Method 4. Update Sound Card Drivers
Contact your sound card hardware manufacturer to obtain and install the latest version of the driver for your sound card. For information about how to contact the manufacturer of your video adapter or sound card, see the "References" section of this article.

You may also visit the following Microsoft Windows Update Web site to see if applicable driver updates are available:
http://windowsupdate.microsoft.com

To identify the name and provider of your sound driver: 
Click Start, and then click Run. 
In the Open box, type dxdiag, and then click OK.
Click the Sound tab. 
Under Device, look for Name, and under Driver, look for Provider. 
Click Exit.

Did this and it said Analog Devices, also doesnt have a name or company or version for my driver in the box.
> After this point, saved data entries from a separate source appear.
-- pv_equiv track=rewrite | github.com/3DpoNCh1k/csc_new_year_contest_2021 | python_piet/B/B.py | cmds_to_string
-- ===== SOURCE A (Python) =====
-- OUT = (5, 1)
--
-- def transition(cell, cmd):
--     h, l = cell
--     dh, dl = cmd
--     nh, nl = (h + dh) % 6, (l + dl) % 3
--     return (nh, nl)
--
-- HUE = "rygcbm"
--
-- LIGHTNESS = "lnd"
--
-- def cmds_to_string(cmds):
--     start = 0, 1
--     cur = start
--     ans = []
--     for cmd in cmds + [OUT]:
--         i, j = cur
--         ans.append(LIGHTNESS[j]+HUE[i])
--         cur = transition(cur, cmd)
--     return " ".join(ans)
-- ===== SOURCE B (Python) =====
-- HUE = "rygcbm"
-- LIGHTNESS = "lnd"
--
-- def cmds_to_string(cmds):
--     # compute the final raw delta sums, then walk the commands BACKWARDS,
--     # emitting each state's token back-to-front by subtracting deltas
--     H = sum(dh for dh, _ in cmds)
--     L = sum(dl for _, dl in cmds)
--     out = []
--     for dh, dl in reversed(cmds):
--         out.append(LIGHTNESS[(1 + L) % 3] + HUE[H % 6])
--         H -= dh
--         L -= dl
--     out.append(LIGHTNESS[(1 + L) % 3] + HUE[H % 6])
--     return " ".join(reversed(out))
-- ===== Notes on version B (the rewrite author's own statement) =====
-- stated objective: alternative
-- what changed: B reverses the strategy: it first sums all deltas, then traverses the commands backwards, reconstructing each earlier state by subtracting deltas and emitting the tokens back-to-front (reversed at the end), instead of A's forward state-machine with a '+[OUT]' sentinel.
import Mathlib
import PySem

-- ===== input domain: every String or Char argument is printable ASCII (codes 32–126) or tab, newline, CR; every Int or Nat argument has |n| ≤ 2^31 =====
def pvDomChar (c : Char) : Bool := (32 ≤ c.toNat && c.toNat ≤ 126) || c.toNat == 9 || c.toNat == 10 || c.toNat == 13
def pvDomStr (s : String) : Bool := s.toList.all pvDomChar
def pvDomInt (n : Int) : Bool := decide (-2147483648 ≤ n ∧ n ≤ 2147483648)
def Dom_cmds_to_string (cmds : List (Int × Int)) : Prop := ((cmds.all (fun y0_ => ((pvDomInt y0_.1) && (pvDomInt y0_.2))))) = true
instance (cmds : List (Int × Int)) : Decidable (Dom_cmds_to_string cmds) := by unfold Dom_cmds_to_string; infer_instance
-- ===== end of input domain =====

-- B computes the total delta sums first and walks the commands backwards, emitting tokens
-- back-to-front by subtraction, instead of A's forward state machine with a sentinel (alternative).


-- ===== PORT A =====
def pvOUT : Int × Int := (5, 1)

def pvTransition (cell : Int × Int) (cmd : Int × Int) : Int × Int :=
  (PySem.Int.mod (cell.1 + cmd.1) 6, PySem.Int.mod (cell.2 + cmd.2) 3)

def pvHUE : List Char := ['r', 'y', 'g', 'c', 'b', 'm']

def pvLIGHTNESS : List Char := ['l', 'n', 'd']

-- loop body of A: append LIGHTNESS[j]+HUE[i] for the current cell, then transition
def pvStepA (st : (Int × Int) × List String) (cmd : Int × Int) : (Int × Int) × List String :=
  (pvTransition st.1 cmd,
   st.2 ++ [String.ofList [PySem.List.pyGetD pvLIGHTNESS st.1.2 'l',
                       PySem.List.pyGetD pvHUE st.1.1 'r']])

def cmds_to_string (cmds : List (Int × Int)) : String :=
  let r := (cmds ++ [pvOUT]).foldl pvStepA ((0, 1), [])
  PySem.Str.join " " r.2

-- ===== PORT B =====
-- sum(dh for dh, _ in cmds) / sum(dl for _, dl in cmds)
def pvSumH (cmds : List (Int × Int)) : Int := cmds.foldl (fun a c => a + c.1) 0
def pvSumL (cmds : List (Int × Int)) : Int := cmds.foldl (fun a c => a + c.2) 0

-- loop body of B over reversed(cmds): emit the token for the current raw sums, then subtract
def pvStepB (st : Int × Int × List String) (cmd : Int × Int) : Int × Int × List String :=
  (st.1 - cmd.1, st.2.1 - cmd.2,
   st.2.2 ++ [String.ofList [PySem.List.pyGetD pvLIGHTNESS (PySem.Int.mod (1 + st.2.1) 3) 'l',
                         PySem.List.pyGetD pvHUE (PySem.Int.mod st.1 6) 'r']])

def cmds_to_string_alt (cmds : List (Int × Int)) : String :=
  let r := cmds.reverse.foldl pvStepB (pvSumH cmds, pvSumL cmds, [])
  let out := r.2.2 ++ [String.ofList [PySem.List.pyGetD pvLIGHTNESS (PySem.Int.mod (1 + r.2.1) 3) 'l',
                                  PySem.List.pyGetD pvHUE (PySem.Int.mod r.1 6) 'r']]
  PySem.Str.join " " out.reverse

-- ===== PRECONDITION & SPEC =====
def Spec_cmds_to_string (cmds : List (Int × Int)) (out : String) : Prop := out = cmds_to_string_alt cmds
instance (cmds : List (Int × Int)) (out : String) : Decidable (Spec_cmds_to_string cmds out) := by unfold Spec_cmds_to_string; infer_instance

-- ===== CLAIM (what is proved, stated in full; the proofs are below) =====
def Claim_equal_cmds_to_string : Prop := ∀ (cmds : List (Int × Int)), Dom_cmds_to_string cmds → Spec_cmds_to_string cmds (cmds_to_string cmds)

-- ===== LEMMAS AND PROOFS =====

-- the cell string for raw delta sums sh, sl (state is (sh % 6, (1+sl) % 3))
def pvCell (sh sl : Int) : String :=
  String.ofList [PySem.List.pyGetD pvLIGHTNESS (PySem.Int.mod (1 + sl) 3) 'l',
             PySem.List.pyGetD pvHUE (PySem.Int.mod sh 6) 'r']

-- the cell strings after each command, starting from raw sums sh, sl
def pvTail : List (Int × Int) → Int → Int → List String
  | [], _, _ => []
  | c :: cs, sh, sl => pvCell (sh + c.1) (sl + c.2) :: pvTail cs (sh + c.1) (sl + c.2)

theorem pvTail_nil (sh sl : Int) : pvTail [] sh sl = [] := rfl

theorem pvTail_cons (c : Int × Int) (cs : List (Int × Int)) (sh sl : Int) :
    pvTail (c :: cs) sh sl = pvCell (sh + c.1) (sl + c.2) :: pvTail cs (sh + c.1) (sl + c.2) := rfl

theorem pvModShift (sh sl dh dl : Int) :
    pvTransition (PySem.Int.mod sh 6, PySem.Int.mod (1 + sl) 3) (dh, dl)
      = (PySem.Int.mod (sh + dh) 6, PySem.Int.mod (1 + (sl + dl)) 3) := by
  simp only [pvTransition,
    PySem.Int.mod_eq_emod_of_pos (show (0:Int) < 6 by norm_num),
    PySem.Int.mod_eq_emod_of_pos (show (0:Int) < 3 by norm_num), Prod.mk.injEq]
  constructor <;> omega

theorem pvLemA (cmds : List (Int × Int)) : ∀ (sh sl : Int) (acc : List String),
    (fun r => r.2 ++ [String.ofList [PySem.List.pyGetD pvLIGHTNESS r.1.2 'l',
                                 PySem.List.pyGetD pvHUE r.1.1 'r']])
      (cmds.foldl pvStepA ((PySem.Int.mod sh 6, PySem.Int.mod (1 + sl) 3), acc))
      = acc ++ (pvCell sh sl :: pvTail cmds sh sl) := by
  induction cmds with
  | nil => intro sh sl acc; simp [pvCell, pvTail_nil]
  | cons c cs ih =>
    intro sh sl acc
    have hstep : pvStepA ((PySem.Int.mod sh 6, PySem.Int.mod (1 + sl) 3), acc) c
        = ((PySem.Int.mod (sh + c.1) 6, PySem.Int.mod (1 + (sl + c.2)) 3),
           acc ++ [pvCell sh sl]) := by
      simp only [pvStepA, pvCell]
      exact Prod.ext (pvModShift sh sl c.1 c.2) rfl
    simp only [List.foldl_cons, hstep, ih (sh + c.1) (sl + c.2) (acc ++ [pvCell sh sl]),
      pvTail_cons, List.append_assoc, List.singleton_append]

theorem pvSumH_foldl (cs : List (Int × Int)) : ∀ a : Int, cs.foldl (fun a c => a + c.1) a = a + pvSumH cs := by
  induction cs with
  | nil => intro a; simp [pvSumH]
  | cons c cs ih =>
    intro a
    rw [List.foldl_cons, ih (a + c.1)]
    have h2 : pvSumH (c :: cs) = 0 + c.1 + pvSumH cs := by
      rw [pvSumH, List.foldl_cons]; exact ih (0 + c.1)
    rw [h2]; ring

theorem pvSumL_foldl (cs : List (Int × Int)) : ∀ a : Int, cs.foldl (fun a c => a + c.2) a = a + pvSumL cs := by
  induction cs with
  | nil => intro a; simp [pvSumL]
  | cons c cs ih =>
    intro a
    rw [List.foldl_cons, ih (a + c.2)]
    have h2 : pvSumL (c :: cs) = 0 + c.2 + pvSumL cs := by
      rw [pvSumL, List.foldl_cons]; exact ih (0 + c.2)
    rw [h2]; ring

theorem pvSumH_cons (c : Int × Int) (cs : List (Int × Int)) : pvSumH (c :: cs) = c.1 + pvSumH cs := by
  simp only [pvSumH, List.foldl_cons, Int.zero_add]; exact pvSumH_foldl cs c.1

theorem pvSumL_cons (c : Int × Int) (cs : List (Int × Int)) : pvSumL (c :: cs) = c.2 + pvSumL cs := by
  simp only [pvSumL, List.foldl_cons, Int.zero_add]; exact pvSumL_foldl cs c.2

-- the backward loop, started at the forward end-sums, rebuilds the forward tail reversed
theorem pvLemB (cs : List (Int × Int)) : ∀ (sh sl : Int) (acc : List String),
    cs.reverse.foldl pvStepB (sh + pvSumH cs, sl + pvSumL cs, acc)
      = (sh, sl, acc ++ (pvTail cs sh sl).reverse) := by
  induction cs with
  | nil => intro sh sl acc; simp [pvSumH, pvSumL, pvTail_nil]
  | cons c cs ih =>
    intro sh sl acc
    rw [List.reverse_cons, List.foldl_append, pvSumH_cons, pvSumL_cons,
        show sh + (c.1 + pvSumH cs) = (sh + c.1) + pvSumH cs by ring,
        show sl + (c.2 + pvSumL cs) = (sl + c.2) + pvSumL cs by ring,
        ih (sh + c.1) (sl + c.2) acc]
    simp only [List.foldl_cons, List.foldl_nil, pvStepB, pvTail_cons, List.reverse_cons,
      pvCell, List.append_assoc]
    refine Prod.ext (by ring) (Prod.ext (by ring) rfl)

-- ===== VERDICT (by name: the statement is the Claim_ definition above) =====
theorem cmds_to_string_spec : Claim_equal_cmds_to_string := by
  intro cmds _
  unfold Spec_cmds_to_string cmds_to_string cmds_to_string_alt
  have h0 : ((0 : Int), (1 : Int)) = (PySem.Int.mod 0 6, PySem.Int.mod (1 + 0) 3) := by decide
  have hA := pvLemA cmds 0 0 []
  have hB := pvLemB cmds 0 0 []
  simp only [Int.zero_add, List.nil_append] at hB
  simp only [List.foldl_append, List.foldl_cons, List.foldl_nil, pvStepA, pvOUT] at hA ⊢
  rw [h0, hA, hB]
  have hcell : String.ofList [PySem.List.pyGetD pvLIGHTNESS (PySem.Int.mod (1 + (0:Int)) 3) 'l',
      PySem.List.pyGetD pvHUE (PySem.Int.mod (0:Int) 6) 'r'] = pvCell 0 0 := rfl
  simp only [List.nil_append, hcell, List.reverse_append, List.reverse_reverse,
    List.reverse_cons, List.reverse_nil, List.nil_append, List.singleton_append]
It says on there that its (Emulated)


----------



## twisted_mind (Feb 24, 2003)

i had this same problem too after i formatted n reinstalled windows. 
if u have an integrated( on-board) soundcard, try installing AC97 drivers instead of the SOUNDMAX INTEGRATED DIGITAL drivers..... i too had distorted sound with soundmax drivers but the problem was solved after installing AC97 drivers for my motherboard ( intel 810e) .
here's a link if u need AC97 drivers....http://www.pcpartner.com.hk/utility/81x_drv.htm 
one more thing..... i think removing the sound drivers from the device manager doesnt help much. try uninstalling the drivers from Add-Remove in control panel. do a reboot , and then install AC97. 
hope that works for u 
cheers,
umesh


----------



## Anjaba (Apr 8, 2003)

How do you figure out what chipset you have? It's a Celeron 850mhz.


----------



## RSM123 (Aug 1, 2002)

To get all the specs on your system setup download this utility :

http://www.aida32.hu/aida32.php

Take a look at the screenshots to see what sort of info you get.


----------



## Anjaba (Apr 8, 2003)

Well that hasn't worked yet. Could it be my sound card? If it is what could have caused it to do this from formatting my computer and installing windows 98? Any other ideas/suggestions are greatly appreciated, or if you need any additional information just ask.


----------



## The_Egg (Sep 16, 2002)

Use Aida32 to determine your motherboard make/model,
then visit their site for updated drivers for your onboard sound chip . . .


----------



## Anjaba (Apr 8, 2003)

Ok, I used aida32 and I have an intel 815e chipset. I went ot the site and couldnt find were to download the drivers and they are the AC97 ones that were posted earlier. I downloaded the AC97 drivers from the other site and installed them which didnt help, but i don't know if the ones on the Intel site are any different. Heres the link to the 815e chipset upgrades and info if you dont mind taking a look for me:

:: Click Me::


----------



## The_Egg (Sep 16, 2002)

http://downloadfinder.intel.com/scripts-df/Product_Filter.asp?ProductID=179
http://www.intel.com/support/chipsets/audiodriver.htm

Are you using Win98 or Win98SE ?

To get the exact ac'97 driver/codec, you need to find out the make/model of the motherboard, not the chipset.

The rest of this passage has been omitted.